Work instruction — The line containing "# filter to" marks the end: quote every line from the start of the records below through it, word for word.

Material supplied —

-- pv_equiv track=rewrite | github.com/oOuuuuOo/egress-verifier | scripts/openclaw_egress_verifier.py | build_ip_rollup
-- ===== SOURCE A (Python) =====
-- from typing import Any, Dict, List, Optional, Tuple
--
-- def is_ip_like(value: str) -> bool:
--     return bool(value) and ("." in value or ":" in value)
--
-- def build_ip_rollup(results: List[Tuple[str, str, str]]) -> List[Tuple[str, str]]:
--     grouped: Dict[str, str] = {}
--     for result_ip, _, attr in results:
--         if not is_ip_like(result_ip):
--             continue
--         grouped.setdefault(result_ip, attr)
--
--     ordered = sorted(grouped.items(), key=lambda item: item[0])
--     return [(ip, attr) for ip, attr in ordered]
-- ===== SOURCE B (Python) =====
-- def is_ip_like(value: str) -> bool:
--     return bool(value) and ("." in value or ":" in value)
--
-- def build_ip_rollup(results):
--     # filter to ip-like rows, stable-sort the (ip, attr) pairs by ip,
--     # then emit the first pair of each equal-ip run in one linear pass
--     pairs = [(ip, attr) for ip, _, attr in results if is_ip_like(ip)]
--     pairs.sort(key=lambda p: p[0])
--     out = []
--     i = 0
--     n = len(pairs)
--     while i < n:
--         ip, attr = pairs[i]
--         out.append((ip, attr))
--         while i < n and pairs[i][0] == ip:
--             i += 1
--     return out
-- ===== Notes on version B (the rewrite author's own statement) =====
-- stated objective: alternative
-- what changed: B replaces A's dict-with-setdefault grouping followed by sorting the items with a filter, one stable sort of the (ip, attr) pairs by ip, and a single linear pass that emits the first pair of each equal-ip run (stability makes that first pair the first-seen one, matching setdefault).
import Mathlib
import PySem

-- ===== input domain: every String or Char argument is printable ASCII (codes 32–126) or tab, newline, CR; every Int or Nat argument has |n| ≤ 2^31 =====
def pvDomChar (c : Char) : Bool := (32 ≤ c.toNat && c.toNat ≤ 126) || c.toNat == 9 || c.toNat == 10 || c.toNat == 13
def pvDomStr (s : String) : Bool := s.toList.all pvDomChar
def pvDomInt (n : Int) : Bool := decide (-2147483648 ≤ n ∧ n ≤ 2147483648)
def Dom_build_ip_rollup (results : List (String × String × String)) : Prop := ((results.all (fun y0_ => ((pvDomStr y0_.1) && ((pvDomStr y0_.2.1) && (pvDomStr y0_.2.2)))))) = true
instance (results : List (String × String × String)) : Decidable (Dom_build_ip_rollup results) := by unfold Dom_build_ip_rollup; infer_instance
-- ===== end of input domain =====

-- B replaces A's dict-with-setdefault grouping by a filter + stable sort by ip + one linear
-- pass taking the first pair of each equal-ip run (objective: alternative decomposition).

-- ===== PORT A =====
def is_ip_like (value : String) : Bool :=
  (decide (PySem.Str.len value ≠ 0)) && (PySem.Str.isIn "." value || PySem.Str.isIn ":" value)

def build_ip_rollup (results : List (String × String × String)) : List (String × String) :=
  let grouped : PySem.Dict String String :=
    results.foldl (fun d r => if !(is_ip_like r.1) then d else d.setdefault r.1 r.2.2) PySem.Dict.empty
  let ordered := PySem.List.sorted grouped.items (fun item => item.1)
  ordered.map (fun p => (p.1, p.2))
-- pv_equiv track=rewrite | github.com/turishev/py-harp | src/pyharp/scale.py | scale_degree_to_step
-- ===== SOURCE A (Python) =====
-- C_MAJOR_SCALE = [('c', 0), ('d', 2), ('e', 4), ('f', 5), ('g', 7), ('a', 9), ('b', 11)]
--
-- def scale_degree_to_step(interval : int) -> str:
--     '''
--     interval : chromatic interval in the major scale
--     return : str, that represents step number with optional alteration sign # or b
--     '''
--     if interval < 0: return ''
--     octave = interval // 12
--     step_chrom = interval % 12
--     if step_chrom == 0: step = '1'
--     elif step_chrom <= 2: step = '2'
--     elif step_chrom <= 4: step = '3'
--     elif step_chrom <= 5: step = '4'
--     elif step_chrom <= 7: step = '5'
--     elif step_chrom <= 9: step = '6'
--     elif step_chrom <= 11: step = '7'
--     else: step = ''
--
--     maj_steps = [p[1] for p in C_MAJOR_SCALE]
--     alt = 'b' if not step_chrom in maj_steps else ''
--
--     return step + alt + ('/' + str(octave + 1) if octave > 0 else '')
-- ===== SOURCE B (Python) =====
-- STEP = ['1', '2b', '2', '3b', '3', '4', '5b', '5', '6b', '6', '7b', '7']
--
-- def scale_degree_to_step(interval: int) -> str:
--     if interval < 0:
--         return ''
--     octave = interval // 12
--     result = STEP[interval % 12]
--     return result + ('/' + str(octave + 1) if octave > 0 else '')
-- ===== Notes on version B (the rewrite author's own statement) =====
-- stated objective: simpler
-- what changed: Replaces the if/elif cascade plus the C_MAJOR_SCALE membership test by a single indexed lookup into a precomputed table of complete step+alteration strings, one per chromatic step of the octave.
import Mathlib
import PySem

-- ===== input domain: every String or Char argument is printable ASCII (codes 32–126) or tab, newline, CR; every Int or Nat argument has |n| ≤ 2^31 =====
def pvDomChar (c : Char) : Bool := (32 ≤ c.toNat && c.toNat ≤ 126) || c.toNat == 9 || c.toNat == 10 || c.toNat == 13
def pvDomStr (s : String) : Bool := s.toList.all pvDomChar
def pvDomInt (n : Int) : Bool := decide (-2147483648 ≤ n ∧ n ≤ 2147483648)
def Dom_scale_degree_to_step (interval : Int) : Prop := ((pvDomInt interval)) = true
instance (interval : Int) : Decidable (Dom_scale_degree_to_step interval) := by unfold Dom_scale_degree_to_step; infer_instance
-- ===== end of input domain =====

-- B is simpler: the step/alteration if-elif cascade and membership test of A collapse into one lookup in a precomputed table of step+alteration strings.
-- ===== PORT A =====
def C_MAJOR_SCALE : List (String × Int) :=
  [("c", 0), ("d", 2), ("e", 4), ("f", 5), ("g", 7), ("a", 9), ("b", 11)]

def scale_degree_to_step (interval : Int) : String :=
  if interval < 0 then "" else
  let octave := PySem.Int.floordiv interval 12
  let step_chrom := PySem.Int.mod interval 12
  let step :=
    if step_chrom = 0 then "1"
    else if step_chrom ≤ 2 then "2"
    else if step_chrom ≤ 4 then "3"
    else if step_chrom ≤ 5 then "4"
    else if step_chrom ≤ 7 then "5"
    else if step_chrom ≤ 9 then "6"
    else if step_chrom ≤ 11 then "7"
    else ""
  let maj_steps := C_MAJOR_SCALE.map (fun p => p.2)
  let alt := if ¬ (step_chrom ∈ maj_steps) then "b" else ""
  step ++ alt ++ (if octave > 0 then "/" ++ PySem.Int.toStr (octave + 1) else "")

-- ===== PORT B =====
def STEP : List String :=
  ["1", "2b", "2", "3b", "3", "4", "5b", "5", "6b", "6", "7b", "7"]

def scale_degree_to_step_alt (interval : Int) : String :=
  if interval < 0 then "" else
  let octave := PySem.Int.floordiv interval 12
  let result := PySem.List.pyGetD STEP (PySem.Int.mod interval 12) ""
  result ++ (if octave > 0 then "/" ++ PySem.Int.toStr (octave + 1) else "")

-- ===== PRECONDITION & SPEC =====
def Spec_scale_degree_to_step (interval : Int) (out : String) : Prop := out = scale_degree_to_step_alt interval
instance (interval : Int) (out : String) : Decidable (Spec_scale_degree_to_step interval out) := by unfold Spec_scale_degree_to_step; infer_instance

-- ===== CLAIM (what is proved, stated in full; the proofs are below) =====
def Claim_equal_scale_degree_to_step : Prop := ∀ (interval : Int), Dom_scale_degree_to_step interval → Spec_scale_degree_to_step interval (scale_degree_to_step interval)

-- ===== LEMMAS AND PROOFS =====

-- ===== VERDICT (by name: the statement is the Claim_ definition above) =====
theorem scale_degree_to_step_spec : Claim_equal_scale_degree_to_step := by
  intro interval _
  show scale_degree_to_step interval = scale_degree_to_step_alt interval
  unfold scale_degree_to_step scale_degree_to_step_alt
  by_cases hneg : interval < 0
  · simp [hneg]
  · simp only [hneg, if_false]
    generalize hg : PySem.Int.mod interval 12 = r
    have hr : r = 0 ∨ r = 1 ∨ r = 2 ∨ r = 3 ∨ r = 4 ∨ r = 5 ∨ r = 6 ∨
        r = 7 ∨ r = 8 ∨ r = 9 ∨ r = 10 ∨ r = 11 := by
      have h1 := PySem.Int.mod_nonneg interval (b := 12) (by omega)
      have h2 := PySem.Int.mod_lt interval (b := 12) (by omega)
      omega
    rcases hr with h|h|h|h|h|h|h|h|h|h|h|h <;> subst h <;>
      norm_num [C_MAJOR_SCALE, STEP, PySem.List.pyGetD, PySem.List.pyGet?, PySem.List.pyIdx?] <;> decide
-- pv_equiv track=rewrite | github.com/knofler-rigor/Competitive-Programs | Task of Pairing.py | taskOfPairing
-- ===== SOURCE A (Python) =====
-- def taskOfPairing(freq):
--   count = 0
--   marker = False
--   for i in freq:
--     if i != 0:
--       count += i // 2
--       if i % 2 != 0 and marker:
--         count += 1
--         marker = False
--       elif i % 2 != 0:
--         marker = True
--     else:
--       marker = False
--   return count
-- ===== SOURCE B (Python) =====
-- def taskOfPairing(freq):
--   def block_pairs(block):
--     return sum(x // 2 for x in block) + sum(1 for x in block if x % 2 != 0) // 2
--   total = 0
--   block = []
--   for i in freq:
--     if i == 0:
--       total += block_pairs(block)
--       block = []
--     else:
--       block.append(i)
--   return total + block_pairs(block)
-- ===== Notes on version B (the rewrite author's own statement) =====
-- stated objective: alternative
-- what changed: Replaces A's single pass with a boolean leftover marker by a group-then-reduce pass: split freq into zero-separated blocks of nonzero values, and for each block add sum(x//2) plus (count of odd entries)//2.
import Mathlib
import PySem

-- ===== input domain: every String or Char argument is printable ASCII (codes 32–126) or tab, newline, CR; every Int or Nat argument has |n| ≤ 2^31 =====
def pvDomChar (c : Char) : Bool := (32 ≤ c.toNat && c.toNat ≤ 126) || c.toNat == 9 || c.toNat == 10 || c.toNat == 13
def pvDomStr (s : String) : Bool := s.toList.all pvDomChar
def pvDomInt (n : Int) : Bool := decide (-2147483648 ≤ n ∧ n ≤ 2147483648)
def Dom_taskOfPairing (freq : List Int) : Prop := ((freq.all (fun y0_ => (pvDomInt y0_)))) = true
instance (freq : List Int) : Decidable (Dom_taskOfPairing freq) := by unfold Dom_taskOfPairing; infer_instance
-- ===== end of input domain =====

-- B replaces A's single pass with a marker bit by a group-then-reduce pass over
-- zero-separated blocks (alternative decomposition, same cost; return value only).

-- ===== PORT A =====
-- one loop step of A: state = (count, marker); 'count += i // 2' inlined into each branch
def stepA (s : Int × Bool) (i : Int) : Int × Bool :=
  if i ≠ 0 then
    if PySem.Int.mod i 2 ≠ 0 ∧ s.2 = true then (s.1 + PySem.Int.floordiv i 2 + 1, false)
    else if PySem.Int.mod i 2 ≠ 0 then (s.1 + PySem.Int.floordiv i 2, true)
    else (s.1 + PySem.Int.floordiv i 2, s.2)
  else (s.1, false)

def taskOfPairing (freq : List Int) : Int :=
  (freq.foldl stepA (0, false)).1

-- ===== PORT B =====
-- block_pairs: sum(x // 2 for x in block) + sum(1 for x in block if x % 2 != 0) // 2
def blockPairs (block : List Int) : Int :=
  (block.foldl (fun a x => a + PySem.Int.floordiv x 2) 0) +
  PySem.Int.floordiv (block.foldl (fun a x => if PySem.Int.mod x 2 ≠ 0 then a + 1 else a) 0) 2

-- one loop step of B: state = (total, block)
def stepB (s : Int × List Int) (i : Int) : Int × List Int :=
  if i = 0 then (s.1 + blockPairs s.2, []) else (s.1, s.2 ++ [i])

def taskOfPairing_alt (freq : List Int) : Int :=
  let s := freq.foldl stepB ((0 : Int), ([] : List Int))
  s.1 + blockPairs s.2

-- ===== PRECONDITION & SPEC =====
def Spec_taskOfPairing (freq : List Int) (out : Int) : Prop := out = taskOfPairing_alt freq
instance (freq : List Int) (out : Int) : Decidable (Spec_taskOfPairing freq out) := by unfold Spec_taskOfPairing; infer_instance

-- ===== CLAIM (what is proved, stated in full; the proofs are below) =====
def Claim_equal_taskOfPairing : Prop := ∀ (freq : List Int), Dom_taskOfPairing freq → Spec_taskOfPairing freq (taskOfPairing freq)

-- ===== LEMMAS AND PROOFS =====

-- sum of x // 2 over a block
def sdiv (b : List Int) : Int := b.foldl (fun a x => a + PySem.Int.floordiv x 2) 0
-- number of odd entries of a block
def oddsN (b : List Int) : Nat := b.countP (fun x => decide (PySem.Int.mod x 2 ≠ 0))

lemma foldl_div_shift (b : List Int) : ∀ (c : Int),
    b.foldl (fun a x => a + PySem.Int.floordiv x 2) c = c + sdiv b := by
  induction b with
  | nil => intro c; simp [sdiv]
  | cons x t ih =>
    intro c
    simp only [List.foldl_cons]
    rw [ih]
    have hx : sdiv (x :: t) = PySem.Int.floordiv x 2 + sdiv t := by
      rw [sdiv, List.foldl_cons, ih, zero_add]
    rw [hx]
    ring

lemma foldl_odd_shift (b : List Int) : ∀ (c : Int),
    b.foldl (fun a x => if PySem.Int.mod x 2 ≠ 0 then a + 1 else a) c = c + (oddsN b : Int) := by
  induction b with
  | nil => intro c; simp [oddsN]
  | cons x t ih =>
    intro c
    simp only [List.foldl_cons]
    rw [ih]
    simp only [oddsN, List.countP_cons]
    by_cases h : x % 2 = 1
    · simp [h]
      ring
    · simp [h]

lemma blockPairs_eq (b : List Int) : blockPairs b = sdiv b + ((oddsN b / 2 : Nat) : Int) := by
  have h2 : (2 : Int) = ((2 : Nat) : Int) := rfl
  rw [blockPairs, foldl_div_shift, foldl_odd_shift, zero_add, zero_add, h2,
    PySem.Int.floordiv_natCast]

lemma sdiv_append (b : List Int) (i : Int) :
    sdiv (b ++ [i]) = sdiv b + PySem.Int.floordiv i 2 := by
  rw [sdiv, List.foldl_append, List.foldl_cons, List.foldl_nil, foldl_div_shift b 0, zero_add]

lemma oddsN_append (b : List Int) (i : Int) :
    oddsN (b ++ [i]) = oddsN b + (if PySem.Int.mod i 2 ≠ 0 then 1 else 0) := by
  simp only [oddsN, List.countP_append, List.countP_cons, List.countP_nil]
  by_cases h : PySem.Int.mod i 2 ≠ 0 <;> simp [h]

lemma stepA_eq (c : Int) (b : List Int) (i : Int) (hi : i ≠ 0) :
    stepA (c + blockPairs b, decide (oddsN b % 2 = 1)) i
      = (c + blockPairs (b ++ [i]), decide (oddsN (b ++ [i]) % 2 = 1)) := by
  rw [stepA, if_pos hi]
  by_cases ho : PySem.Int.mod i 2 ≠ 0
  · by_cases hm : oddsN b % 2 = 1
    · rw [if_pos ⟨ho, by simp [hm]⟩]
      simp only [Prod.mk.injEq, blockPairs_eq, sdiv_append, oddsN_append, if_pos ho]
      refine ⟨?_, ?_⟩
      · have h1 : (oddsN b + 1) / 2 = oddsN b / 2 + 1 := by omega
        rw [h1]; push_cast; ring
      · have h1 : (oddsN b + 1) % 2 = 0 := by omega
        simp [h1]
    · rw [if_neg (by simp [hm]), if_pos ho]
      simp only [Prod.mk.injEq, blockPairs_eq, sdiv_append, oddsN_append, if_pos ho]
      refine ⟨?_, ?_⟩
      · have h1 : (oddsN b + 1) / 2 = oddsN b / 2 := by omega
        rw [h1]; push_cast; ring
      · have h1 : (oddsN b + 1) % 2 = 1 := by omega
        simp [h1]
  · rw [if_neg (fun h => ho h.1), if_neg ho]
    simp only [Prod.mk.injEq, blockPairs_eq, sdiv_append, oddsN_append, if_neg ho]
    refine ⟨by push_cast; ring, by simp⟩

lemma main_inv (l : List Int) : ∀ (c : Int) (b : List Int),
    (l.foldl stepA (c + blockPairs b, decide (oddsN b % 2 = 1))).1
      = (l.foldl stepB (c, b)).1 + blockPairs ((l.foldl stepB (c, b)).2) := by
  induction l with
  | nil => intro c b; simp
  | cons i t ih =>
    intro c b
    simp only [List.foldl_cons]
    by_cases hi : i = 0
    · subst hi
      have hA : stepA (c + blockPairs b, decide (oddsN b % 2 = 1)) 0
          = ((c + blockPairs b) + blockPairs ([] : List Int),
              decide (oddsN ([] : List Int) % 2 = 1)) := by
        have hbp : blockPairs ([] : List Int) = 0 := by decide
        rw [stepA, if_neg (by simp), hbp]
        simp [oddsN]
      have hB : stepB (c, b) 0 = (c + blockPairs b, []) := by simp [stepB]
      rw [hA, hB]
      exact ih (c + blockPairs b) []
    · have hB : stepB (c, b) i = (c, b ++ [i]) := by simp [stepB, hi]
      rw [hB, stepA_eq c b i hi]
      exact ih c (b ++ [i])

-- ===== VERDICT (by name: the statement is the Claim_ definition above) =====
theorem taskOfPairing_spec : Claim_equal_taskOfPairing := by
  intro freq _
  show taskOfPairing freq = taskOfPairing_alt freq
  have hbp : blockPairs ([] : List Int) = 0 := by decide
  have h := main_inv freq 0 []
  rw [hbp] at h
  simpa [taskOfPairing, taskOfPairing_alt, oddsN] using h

Written solution —
-- pv_equiv track=rewrite | github.com/oOuuuuOo/egress-verifier | scripts/openclaw_egress_verifier.py | build_ip_rollup
-- ===== SOURCE A (Python) =====
-- from typing import Any, Dict, List, Optional, Tuple
--
-- def is_ip_like(value: str) -> bool:
--     return bool(value) and ("." in value or ":" in value)
--
-- def build_ip_rollup(results: List[Tuple[str, str, str]]) -> List[Tuple[str, str]]:
--     grouped: Dict[str, str] = {}
--     for result_ip, _, attr in results:
--         if not is_ip_like(result_ip):
--             continue
--         grouped.setdefault(result_ip, attr)
--
--     ordered = sorted(grouped.items(), key=lambda item: item[0])
--     return [(ip, attr) for ip, attr in ordered]
-- ===== SOURCE B (Python) =====
-- def is_ip_like(value: str) -> bool:
--     return bool(value) and ("." in value or ":" in value)
--
-- def build_ip_rollup(results):
--     # filter to ip-like rows, stable-sort the (ip, attr) pairs by ip,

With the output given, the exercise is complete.